子字符串不匹配且不匹配 [英] Ambiguous substring with mismatches
问题描述
我正在尝试使用正则表达式在DNA字符串中查找子字符串.该子字符串具有不明确的基数,例如ATCGR
,其中R
可以是A
或G
.另外,脚本必须允许x
个不匹配的数目.这是我的代码
I'm trying to use regular expressions to find a substring in a string of DNA. This substring has ambiguous bases, that like ATCGR
, where R
could be A
or G
. Also, the script must allow x
number of mismatches. So this is my code
import regex
s = 'ACTGCTGAGTCGT'
regex.findall(r"T[AG]T"+'{e<=1}', s, overlapped=True)
因此,如果不匹配,我希望有3个子字符串AC**TGC**TGAGTCGT
和ACTGC**TGA**GTCGT
和ACTGCTGAGT**CGT**
.预期的结果应该是这样的:
So, with one mismatch I would expect 3 substrings AC**TGC**TGAGTCGT
and ACTGC**TGA**GTCGT
and ACTGCTGAGT**CGT**
. The expected result should be like this:
['TGC', 'TGA', 'AGT', 'CGT']
但是输出是
['TGC', 'TGA']
即使使用re.findall,代码也无法识别最后一个子字符串. 另一方面,如果代码设置为允许与{e&== 2}出现2个不匹配,则输出为
Even using re.findall, the code doesn't recognize the last substring. On the other hand, if the code is setting to allow 2 mismatches with {e<=2}, the output is
['TGC', 'TGA']
还有另一种获取所有子字符串的方法吗?
Is there another way to get all the substrings?
推荐答案
如果我理解得很好,您正在寻找与模式T[GA]T
匹配的所有三个字母子字符串,并且最糟糕的情况是允许出现一个错误,但我认为您要查找的错误只是一个字符替换,因为您从未讲过2个字母的结果.

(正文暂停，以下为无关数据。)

-- pv_equiv track=rewrite | github.com/MrBrantCode/unitest_baseline | mut_generate/mist_train_cf/cf_28903/solution.py | generate_event_count_matrix
-- ===== SOURCE A (Python) =====
-- from typing import List, Tuple
--
-- def generate_event_count_matrix(raw_data: List[Tuple[str, int]], event_mapping_data: List[int]) -> Tuple[List[List[int]], List[int]]:
--     event_count_matrix = []
--     labels = []
--
--     unique_events = list(set(event_mapping_data))
--     unique_events.sort()
--
--     for i in range(len(raw_data)):
--         event_count = [0] * len(unique_events)
--         event_index = unique_events.index(event_mapping_data[i])
--         event_count[event_index] += 1
--         event_count_matrix.append(event_count)
--
--     for i in range(len(event_count_matrix)):
--         if sum(event_count_matrix[i]) > 1:
--             labels.append(1)
--         else:
--             labels.append(0)
--
--     return event_count_matrix, labels
-- ===== SOURCE B (Python) =====
-- def generate_event_count_matrix(raw_data, event_mapping_data):
--     # Rank each event directly: its column is the number of DISTINCT events
--     # strictly smaller than it -- no sorting and no positional lookup needed.
--     distinct = set(event_mapping_data)
--     width = len(distinct)
--     event_count_matrix = []
--     for i in range(len(raw_data)):
--         e = event_mapping_data[i]
--         row = [0] * width
--         row[sum(1 for x in distinct if x < e)] = 1
--         event_count_matrix.append(row)
--     # Every row is one-hot (sums to exactly 1), so no label can be 1.
--     return event_count_matrix, [0] * len(event_count_matrix)
-- ===== Notes on version B (the rewrite author's own statement) =====
-- stated objective: alternative
-- what changed: B never sorts and never searches a position: each event's column is computed arithmetically as the number of distinct events strictly smaller than it (order-isomorphism rank), and the labels list is emitted in closed form as all zeros because every one-hot row sums to exactly 1, eliminating A's sort, its per-row .index scan and its entire second labelling loop.
import Mathlib
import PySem

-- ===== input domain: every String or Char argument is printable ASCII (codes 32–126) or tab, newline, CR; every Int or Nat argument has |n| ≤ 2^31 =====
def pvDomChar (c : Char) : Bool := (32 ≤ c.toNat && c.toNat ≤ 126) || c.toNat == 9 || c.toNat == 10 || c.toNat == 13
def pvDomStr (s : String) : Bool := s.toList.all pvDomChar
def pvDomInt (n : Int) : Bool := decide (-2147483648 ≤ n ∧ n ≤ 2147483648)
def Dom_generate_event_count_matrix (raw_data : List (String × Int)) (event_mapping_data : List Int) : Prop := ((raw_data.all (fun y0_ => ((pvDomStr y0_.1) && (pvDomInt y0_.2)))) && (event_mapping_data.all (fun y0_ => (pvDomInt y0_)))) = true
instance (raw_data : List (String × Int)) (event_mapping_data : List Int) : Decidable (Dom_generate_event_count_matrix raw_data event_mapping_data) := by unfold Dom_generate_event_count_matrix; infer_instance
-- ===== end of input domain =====

-- B replaces A's sort + per-row positional .index search + second labelling loop by a
-- direct rank computation (column = number of distinct events strictly smaller) and a
-- closed-form all-zero labels list (alternative algorithm, no speed claim).

-- ===== PORT A =====
def generate_event_count_matrix (raw_data : List (String × Int)) (event_mapping_data : List Int) : List (List Int) × List Int :=
  let unique_events := PySem.List.sorted (PySem.Set.ofList event_mapping_data) (fun x => x) false
  let event_count_matrix :=
    (PySem.List.pyRange 0 (raw_data.length : Int) 1).foldl (fun acc i =>
      match PySem.List.pyGet? event_mapping_data i with
      | some e =>
        match PySem.List.index? unique_events e with
        | some j => acc ++ [(List.replicate unique_events.length (0:Int)).modify j (· + 1)]
        | none => acc   -- ValueError (never reached: every indexed event is in unique_events)
      | none => acc     -- IndexError, excluded by Pre_
      ) []
  let labels :=
    (PySem.List.pyRange 0 (event_count_matrix.length : Int) 1).foldl (fun acc i =>
      if (PySem.List.pyGetD event_count_matrix i []).sum > 1 then acc ++ [(1:Int)] else acc ++ [(0:Int)]) []
  (event_count_matrix, labels)

-- ===== PORT B =====
def generate_event_count_matrix_alt (raw_data : List (String × Int)) (event_mapping_data : List Int) : List (List Int) × List Int :=
  let distinct := PySem.Set.ofList event_mapping_data
  let width := distinct.length
  let event_count_matrix :=
    (PySem.List.pyRange 0 (raw_data.length : Int) 1).foldl (fun acc i =>
      match PySem.List.pyGet? event_mapping_data i with
      | some e =>
        -- row = [0]*width; row[rank] = 1  (rank always in range: e ∈ distinct)
        acc ++ [(List.replicate width (0:Int)).set (distinct.countP (fun x => decide (x < e))) 1]
      | none => acc     -- IndexError, excluded by Pre_
      ) []
  (event_count_matrix, List.replicate event_count_matrix.length (0:Int))

-- ===== PRECONDITION & SPEC =====
-- Pre_ excludes exactly the inputs where A raises (IndexError when raw_data is longer
-- than event_mapping_data); B raises there too.
def Pre_generate_event_count_matrix (raw_data : List (String × Int)) (event_mapping_data : List Int) : Prop :=
  raw_data.length ≤ event_mapping_data.length
instance (raw_data : List (String × Int)) (event_mapping_data : List Int) : Decidable (Pre_generate_event_count_matrix raw_data event_mapping_data) := by unfold Pre_generate_event_count_matrix; infer_instance
def pvWitness_generate_event_count_matrix : (List (String × Int)) × List Int := ([("a", 1)], [5, 7])

def Spec_generate_event_count_matrix (raw_data : List (String × Int)) (event_mapping_data : List Int) (out : List (List Int) × List Int) : Prop := out = generate_event_count_matrix_alt raw_data event_mapping_data
instance (raw_data : List (String × Int)) (event_mapping_data : List Int) (out : List (List Int) × List Int) : Decidable (Spec_generate_event_count_matrix raw_data event_mapping_data out) := by unfold Spec_generate_event_count_matrix; infer_instance

-- ===== CLAIM (what is proved, stated in full; the proofs are below) =====
def Claim_equal_generate_event_count_matrix : Prop := ∀ (raw_data : List (String × Int)) (event_mapping_data : List Int), Dom_generate_event_count_matrix raw_data event_mapping_data → Pre_generate_event_count_matrix raw_data event_mapping_data → Spec_generate_event_count_matrix raw_data event_mapping_data (generate_event_count_matrix raw_data event_mapping_data)

-- ===== LEMMAS AND PROOFS =====

-- In a strictly increasing list the position of an element is the number of
-- (necessarily earlier) elements strictly below it.
theorem pvIndexRank (s : List Int) (hs : s.Pairwise (· < ·)) :
    ∀ e ∈ s, PySem.List.index? s e = some (s.countP (fun x => decide (x < e))) := by
  induction s with
  | nil => intro e he; cases he
  | cons a t ih =>
    intro e he
    rcases List.pairwise_cons.mp hs with ⟨ha, ht⟩
    by_cases hae : a = e
    · subst hae
      have h0 : t.countP (fun x => decide (x < a)) = 0 := by
        rw [List.countP_eq_zero]
        intro x hx
        simp only [decide_eq_true_eq, not_lt]
        exact le_of_lt (ha x hx)
      rw [PySem.List.index?_cons_self]
      simp [h0]
    · have het : e ∈ t := by
        rcases List.mem_cons.mp he with h | h
        · exact absurd h.symm hae
        · exact h
      have hlt : a < e := ha e het
      rw [PySem.List.index?_cons_of_ne t hae, ih ht e het]
      simp [hlt, Nat.add_comm]

-- incrementing a zero cell is writing 1 into it
theorem pvRowEq (n j : Nat) :
    (List.replicate n (0:Int)).modify j (· + 1) = (List.replicate n (0:Int)).set j 1 := by
  apply List.ext_getElem
  · simp
  · intro i h1 h2
    simp only [List.getElem_modify, List.getElem_set]
    split_ifs <;> simp_all

theorem pvRowSum (n j : Nat) (hj : j < n) :
    ((List.replicate n (0:Int)).set j 1).sum = 1 := by
  induction n generalizing j with
  | zero => omega
  | succ m ih =>
    cases j with
    | zero => simp [List.replicate_succ, List.sum_replicate]
    | succ k =>
      have := ih k (by omega)
      simp only [List.replicate_succ, List.set_cons_succ, List.sum_cons, this]
      omega

theorem pvFoldSingleton {α β : Type} (l : List α) (g : α → β) :
    ∀ (m : List β), l.foldl (fun acc x => acc ++ [g x]) m = m ++ l.map g := by
  intro m; simpa using PySem.List.foldl_append_singleton_eq_map g l m

-- ===== VERDICT (by name: the statement is the Claim_ definition above) =====
theorem generate_event_count_matrix_spec : Claim_equal_generate_event_count_matrix := by
  intro raw emd _hdom hpre
  unfold Pre_generate_event_count_matrix at hpre
  unfold Spec_generate_event_count_matrix generate_event_count_matrix generate_event_count_matrix_alt
  simp only
  set dset := PySem.Set.ofList emd with hdset
  set uniq := PySem.List.sorted dset (fun x => x) false with huniq
  have hperm : uniq.Perm dset := PySem.List.sorted_perm dset (fun x => x) false
  have hlen : uniq.length = dset.length := hperm.length_eq
  have hinc : uniq.Pairwise (· < ·) := PySem.List.sorted_ofList_pairwise_lt emd
  set r := PySem.List.pyRange 0 (raw.length : Int) 1 with hr
  set gB : Int → List Int := fun i =>
    (List.replicate dset.length (0:Int)).set
      (dset.countP (fun x => decide (x < PySem.List.pyGetD emd i 0))) 1 with hgB
  -- per-element facts on the range
  have hfacts : ∀ i ∈ r,
      PySem.List.pyGet? emd i = some (PySem.List.pyGetD emd i 0) ∧
      PySem.List.pyGetD emd i 0 ∈ uniq := by
    intro i hi
    obtain ⟨h0, h1⟩ := PySem.List.mem_pyRange_one.mp hi
    have h2 : i < (emd.length : Int) := lt_of_lt_of_le h1 (by exact_mod_cast hpre)
    have hg : PySem.List.pyGet? emd i = some emd[i.toNat] :=
      PySem.List.pyGet?_eq_some_getElem emd h0 h2
    have hgd : PySem.List.pyGetD emd i 0 = emd[i.toNat] := by
      simp [PySem.List.pyGetD, hg]
    refine ⟨by rw [hg, hgd], ?_⟩
    rw [huniq, PySem.List.mem_sorted, hdset, PySem.Set.mem_ofList, hgd]
    exact List.getElem_mem _
  have hrank : ∀ i ∈ r, ∀ e, e = PySem.List.pyGetD emd i 0 →
      PySem.List.index? uniq e = some (dset.countP (fun x => decide (x < e))) ∧
      dset.countP (fun x => decide (x < e)) < dset.length := by
    intro i hi e he
    have hmem : e ∈ uniq := he ▸ (hfacts i hi).2
    have hidx := pvIndexRank uniq hinc e hmem
    have hcnt : uniq.countP (fun x => decide (x < e)) = dset.countP (fun x => decide (x < e)) :=
      hperm.countP_eq _
    refine ⟨by rw [hidx, hcnt], ?_⟩
    obtain ⟨hk, -, -⟩ := PySem.List.getElem_of_index?_eq_some (by rw [hidx, hcnt] : PySem.List.index? uniq e = some (dset.countP (fun x => decide (x < e))))
    omega
  -- A's matrix = B's matrix = r.map gB
  have hA : r.foldl (fun acc i =>
      match PySem.List.pyGet? emd i with
      | some e =>
        match PySem.List.index? uniq e with
        | some j => acc ++ [(List.replicate uniq.length (0:Int)).modify j (· + 1)]
        | none => acc
      | none => acc) [] = r.map gB := by
    rw [PySem.List.foldl_congr_mem _ _ (fun acc i => acc ++ [gB i]) _ ?_]
    · exact pvFoldSingleton r gB []
    · intro acc i hi
      obtain ⟨h1, -⟩ := hfacts i hi
      obtain ⟨hidx, hlt⟩ := hrank i hi _ rfl
      rw [h1]
      simp only [hidx, hgB]
      rw [hlen, pvRowEq]
  have hB : r.foldl (fun acc i =>
      match PySem.List.pyGet? emd i with
      | some e =>
        acc ++ [(List.replicate dset.length (0:Int)).set (dset.countP (fun x => decide (x < e))) 1]
      | none => acc) [] = r.map gB := by
    rw [PySem.List.foldl_congr_mem _ _ (fun acc i => acc ++ [gB i]) _ ?_]
    · exact pvFoldSingleton r gB []
    · intro acc i hi
      obtain ⟨h1, -⟩ := hfacts i hi
      rw [h1]
  rw [hA, hB]
  -- labels: A's second loop over the matrix yields all zeros
  have hlab : (PySem.List.pyRange 0 ((r.map gB).length : Int) 1).foldl (fun acc i =>
      if (PySem.List.pyGetD (r.map gB) i []).sum > 1 then acc ++ [(1:Int)] else acc ++ [(0:Int)]) []
      = List.replicate (r.map gB).length (0:Int) := by
    rw [PySem.List.foldl_pyRange_zero_pyGetD' (r.map gB) ([] : List Int)
      (fun acc row => if row.sum > 1 then acc ++ [(1:Int)] else acc ++ [(0:Int)]) []]
    rw [PySem.List.foldl_congr_mem _ _ (fun acc (_ : List Int) => acc ++ [(0:Int)]) _ ?_]
    · rw [pvFoldSingleton]
      exact List.map_const'
    · intro acc row hrow
      obtain ⟨i, hi, hrowi⟩ := List.mem_map.mp hrow
      have hs : row.sum = 1 := by
        rw [← hrowi, hgB]
        exact pvRowSum _ _ (hrank i hi _ rfl).2
      simp [hs]
  rw [hlab]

If I understand well, you are looking for all three letters substrings that match the pattern T[GA]T
and you allow at worst one error, but I think the error you are looking for is only a character substitution since you never spoke about 2 letters results.
要获得预期的结果,必须将{e<=1}
更改为{s<=1}
(或{s<2}
),并将其应用于整个模式(不仅是最后一个字母)分组(捕获或不捕获,如您所愿),否则谓词{s<=1}
仅链接到最后一个字母:
To obtain the expected result, you have to change {e<=1}
to {s<=1}
(or {s<2}
) and to apply it to the whole pattern (and not only the last letter) enclosing it in a group (capturing or not capturing, like you want), otherwise the predicate {s<=1}
is only linked to the last letter:
regex.findall(r'(T[AG]T){s<=1}', s, overlapped=True)
这篇关于子字符串不匹配且不匹配的文章就介绍到这了,希望我们推荐的答案对大家有所帮助,也希望大家多多支持IT屋!